[Records excerpted from a collection]
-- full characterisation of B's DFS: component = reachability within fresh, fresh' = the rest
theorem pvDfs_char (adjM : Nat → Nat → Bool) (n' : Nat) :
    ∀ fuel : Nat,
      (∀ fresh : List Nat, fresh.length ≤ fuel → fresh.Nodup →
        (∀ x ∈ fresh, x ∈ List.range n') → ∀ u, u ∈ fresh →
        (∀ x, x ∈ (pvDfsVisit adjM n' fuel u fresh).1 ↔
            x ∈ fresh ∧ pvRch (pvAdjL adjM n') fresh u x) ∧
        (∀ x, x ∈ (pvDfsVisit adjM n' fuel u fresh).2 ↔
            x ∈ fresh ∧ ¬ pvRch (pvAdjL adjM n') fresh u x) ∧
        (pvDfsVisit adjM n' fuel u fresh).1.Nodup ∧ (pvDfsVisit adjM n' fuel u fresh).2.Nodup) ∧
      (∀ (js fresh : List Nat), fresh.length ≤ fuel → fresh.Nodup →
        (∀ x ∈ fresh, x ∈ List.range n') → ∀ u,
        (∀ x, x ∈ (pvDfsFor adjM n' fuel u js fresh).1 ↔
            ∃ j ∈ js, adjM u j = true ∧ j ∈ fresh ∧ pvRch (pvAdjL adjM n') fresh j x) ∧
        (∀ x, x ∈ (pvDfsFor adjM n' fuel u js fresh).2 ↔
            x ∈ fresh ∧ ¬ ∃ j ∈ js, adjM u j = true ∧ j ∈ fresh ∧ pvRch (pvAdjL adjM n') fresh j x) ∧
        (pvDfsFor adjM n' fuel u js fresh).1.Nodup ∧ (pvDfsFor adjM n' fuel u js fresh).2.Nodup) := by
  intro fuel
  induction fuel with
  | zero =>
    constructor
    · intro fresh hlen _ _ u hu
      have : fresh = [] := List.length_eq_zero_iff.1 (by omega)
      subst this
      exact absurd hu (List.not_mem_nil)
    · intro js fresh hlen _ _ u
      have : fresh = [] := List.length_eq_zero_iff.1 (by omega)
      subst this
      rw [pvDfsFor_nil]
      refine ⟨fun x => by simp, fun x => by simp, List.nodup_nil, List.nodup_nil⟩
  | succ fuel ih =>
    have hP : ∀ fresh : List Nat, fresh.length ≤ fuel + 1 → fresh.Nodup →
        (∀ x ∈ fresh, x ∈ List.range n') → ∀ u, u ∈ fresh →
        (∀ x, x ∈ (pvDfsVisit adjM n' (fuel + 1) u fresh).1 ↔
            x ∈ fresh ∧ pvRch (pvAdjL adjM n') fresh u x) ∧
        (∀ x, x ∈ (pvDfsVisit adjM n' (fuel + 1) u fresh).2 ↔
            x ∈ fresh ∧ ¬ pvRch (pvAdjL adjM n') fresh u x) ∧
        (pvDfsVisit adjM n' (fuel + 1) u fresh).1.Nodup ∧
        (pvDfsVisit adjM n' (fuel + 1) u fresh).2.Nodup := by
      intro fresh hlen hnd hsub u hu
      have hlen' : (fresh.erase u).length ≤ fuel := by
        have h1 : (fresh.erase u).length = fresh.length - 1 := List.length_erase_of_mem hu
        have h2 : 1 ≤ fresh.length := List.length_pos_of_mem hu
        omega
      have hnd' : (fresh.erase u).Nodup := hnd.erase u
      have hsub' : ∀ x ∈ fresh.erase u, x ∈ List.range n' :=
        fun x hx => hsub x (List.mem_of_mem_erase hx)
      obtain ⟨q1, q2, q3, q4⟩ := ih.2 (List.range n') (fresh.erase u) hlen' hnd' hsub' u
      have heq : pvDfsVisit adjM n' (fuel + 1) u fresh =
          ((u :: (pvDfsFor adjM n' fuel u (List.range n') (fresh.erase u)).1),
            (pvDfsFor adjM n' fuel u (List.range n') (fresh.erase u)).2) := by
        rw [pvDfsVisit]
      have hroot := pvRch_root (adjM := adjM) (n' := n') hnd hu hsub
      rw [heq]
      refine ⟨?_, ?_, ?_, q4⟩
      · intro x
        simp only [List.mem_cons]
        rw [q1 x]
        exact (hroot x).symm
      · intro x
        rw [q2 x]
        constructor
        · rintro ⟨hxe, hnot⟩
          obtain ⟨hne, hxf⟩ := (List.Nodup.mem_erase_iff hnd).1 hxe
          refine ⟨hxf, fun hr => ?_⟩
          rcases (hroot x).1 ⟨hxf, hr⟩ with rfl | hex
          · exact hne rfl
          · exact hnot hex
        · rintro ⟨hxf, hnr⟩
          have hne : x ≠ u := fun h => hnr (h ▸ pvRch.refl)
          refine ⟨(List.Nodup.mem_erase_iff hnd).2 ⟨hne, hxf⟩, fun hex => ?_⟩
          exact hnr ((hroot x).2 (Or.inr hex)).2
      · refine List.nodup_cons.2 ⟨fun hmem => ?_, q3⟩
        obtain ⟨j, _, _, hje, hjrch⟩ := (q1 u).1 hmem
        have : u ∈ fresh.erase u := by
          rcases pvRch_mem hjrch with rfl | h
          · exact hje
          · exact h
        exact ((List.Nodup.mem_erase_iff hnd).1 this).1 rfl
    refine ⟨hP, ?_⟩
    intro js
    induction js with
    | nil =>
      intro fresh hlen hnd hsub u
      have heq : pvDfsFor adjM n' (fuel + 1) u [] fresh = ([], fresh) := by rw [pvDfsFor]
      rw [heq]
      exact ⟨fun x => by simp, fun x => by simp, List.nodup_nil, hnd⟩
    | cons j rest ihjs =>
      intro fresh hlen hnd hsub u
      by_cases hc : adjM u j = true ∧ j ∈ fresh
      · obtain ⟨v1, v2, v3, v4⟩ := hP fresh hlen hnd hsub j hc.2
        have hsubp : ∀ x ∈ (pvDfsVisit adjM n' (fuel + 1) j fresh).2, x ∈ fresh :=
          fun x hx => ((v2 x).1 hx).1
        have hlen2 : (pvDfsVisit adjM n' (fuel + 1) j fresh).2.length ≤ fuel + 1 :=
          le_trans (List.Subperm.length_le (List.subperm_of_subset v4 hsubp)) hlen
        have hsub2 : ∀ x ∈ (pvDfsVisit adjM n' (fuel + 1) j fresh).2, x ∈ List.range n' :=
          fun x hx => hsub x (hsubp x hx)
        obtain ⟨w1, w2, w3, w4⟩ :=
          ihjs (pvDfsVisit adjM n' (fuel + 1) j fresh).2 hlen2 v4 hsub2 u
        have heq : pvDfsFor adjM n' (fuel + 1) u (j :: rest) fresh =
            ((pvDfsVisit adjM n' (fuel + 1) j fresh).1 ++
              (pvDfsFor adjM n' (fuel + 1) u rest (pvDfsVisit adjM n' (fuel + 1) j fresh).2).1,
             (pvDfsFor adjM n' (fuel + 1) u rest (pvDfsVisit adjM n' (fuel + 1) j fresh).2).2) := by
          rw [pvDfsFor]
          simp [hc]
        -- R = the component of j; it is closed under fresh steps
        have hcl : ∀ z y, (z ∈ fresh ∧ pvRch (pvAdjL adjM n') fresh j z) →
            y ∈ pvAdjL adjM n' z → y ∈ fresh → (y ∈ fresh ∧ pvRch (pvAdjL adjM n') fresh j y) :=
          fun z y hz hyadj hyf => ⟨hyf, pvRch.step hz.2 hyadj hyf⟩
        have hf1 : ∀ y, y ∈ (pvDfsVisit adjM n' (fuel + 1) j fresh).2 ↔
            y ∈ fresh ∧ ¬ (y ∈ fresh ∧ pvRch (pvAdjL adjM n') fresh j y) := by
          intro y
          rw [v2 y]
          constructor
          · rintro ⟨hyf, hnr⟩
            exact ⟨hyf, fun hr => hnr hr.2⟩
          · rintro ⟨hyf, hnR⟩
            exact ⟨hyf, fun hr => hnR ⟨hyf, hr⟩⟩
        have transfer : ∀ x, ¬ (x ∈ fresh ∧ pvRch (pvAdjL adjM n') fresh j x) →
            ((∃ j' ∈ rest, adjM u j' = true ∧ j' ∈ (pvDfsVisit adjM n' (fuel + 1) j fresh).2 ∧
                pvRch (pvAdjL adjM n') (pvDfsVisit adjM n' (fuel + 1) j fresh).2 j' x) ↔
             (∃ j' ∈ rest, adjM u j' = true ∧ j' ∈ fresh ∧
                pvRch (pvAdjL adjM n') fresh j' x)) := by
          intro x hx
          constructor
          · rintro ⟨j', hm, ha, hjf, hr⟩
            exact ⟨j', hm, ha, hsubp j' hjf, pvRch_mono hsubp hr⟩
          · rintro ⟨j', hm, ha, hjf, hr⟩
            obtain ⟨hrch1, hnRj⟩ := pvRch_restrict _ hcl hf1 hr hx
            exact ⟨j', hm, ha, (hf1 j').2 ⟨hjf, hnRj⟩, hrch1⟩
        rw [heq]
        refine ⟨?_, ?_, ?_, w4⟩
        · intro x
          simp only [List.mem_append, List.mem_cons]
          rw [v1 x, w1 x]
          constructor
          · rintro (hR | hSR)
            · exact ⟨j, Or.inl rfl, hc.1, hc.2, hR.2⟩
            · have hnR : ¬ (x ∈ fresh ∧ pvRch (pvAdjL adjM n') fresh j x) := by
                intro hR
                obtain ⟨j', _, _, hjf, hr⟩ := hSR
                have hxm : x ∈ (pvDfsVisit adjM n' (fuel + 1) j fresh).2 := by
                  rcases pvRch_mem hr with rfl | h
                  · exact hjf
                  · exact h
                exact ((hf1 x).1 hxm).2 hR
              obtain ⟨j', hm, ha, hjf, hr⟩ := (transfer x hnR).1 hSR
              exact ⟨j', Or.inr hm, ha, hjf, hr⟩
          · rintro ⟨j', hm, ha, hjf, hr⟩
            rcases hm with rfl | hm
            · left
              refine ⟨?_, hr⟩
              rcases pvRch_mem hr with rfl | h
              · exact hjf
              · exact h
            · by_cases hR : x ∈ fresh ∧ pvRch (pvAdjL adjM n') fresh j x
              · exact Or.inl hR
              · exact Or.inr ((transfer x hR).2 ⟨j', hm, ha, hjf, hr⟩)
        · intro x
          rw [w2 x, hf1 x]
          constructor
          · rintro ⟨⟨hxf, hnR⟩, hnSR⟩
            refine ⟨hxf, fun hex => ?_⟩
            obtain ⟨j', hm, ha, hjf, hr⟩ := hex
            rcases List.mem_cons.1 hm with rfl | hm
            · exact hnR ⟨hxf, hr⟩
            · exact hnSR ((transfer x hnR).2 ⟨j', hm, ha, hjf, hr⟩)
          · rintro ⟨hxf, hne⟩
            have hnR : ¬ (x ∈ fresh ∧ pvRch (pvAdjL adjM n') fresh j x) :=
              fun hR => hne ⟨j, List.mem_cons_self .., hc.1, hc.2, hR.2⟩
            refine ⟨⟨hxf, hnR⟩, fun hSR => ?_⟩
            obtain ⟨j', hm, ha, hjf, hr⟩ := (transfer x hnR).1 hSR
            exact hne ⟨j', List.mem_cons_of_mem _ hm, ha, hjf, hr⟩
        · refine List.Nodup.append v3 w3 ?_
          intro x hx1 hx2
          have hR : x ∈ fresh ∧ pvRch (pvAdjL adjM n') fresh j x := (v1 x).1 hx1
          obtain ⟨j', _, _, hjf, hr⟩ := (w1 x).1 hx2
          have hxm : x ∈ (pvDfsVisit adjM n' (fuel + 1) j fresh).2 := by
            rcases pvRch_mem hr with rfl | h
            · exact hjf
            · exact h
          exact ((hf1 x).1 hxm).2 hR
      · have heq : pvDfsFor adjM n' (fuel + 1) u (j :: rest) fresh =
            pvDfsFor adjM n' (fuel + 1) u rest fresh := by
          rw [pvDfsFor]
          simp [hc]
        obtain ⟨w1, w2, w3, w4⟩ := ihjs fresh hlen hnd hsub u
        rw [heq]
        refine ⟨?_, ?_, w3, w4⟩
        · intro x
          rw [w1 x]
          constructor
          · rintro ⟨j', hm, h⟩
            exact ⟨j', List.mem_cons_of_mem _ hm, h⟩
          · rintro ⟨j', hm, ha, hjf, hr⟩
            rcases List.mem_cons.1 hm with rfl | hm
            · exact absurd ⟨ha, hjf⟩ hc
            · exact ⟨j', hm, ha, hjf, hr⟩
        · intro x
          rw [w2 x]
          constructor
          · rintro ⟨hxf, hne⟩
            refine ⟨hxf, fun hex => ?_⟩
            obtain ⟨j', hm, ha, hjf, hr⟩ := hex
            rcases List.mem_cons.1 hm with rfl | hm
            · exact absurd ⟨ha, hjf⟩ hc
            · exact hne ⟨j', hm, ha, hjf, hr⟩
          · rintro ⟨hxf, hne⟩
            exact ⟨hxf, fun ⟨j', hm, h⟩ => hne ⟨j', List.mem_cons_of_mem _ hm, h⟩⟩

*Your objective*:
Copy, character for character, the lines from the line that holds "exact ⟨j', hm, ha, hjf, hr⟩" through the final line of the records above.

*Task response*:
            · exact ⟨j', hm, ha, hjf, hr⟩
        · intro x
          rw [w2 x]
          constructor
          · rintro ⟨hxf, hne⟩
            refine ⟨hxf, fun hex => ?_⟩
            obtain ⟨j', hm, ha, hjf, hr⟩ := hex
            rcases List.mem_cons.1 hm with rfl | hm
            · exact absurd ⟨ha, hjf⟩ hc
            · exact hne ⟨j', hm, ha, hjf, hr⟩
          · rintro ⟨hxf, hne⟩
            exact ⟨hxf, fun ⟨j', hm, h⟩ => hne ⟨j', List.mem_cons_of_mem _ hm, h⟩⟩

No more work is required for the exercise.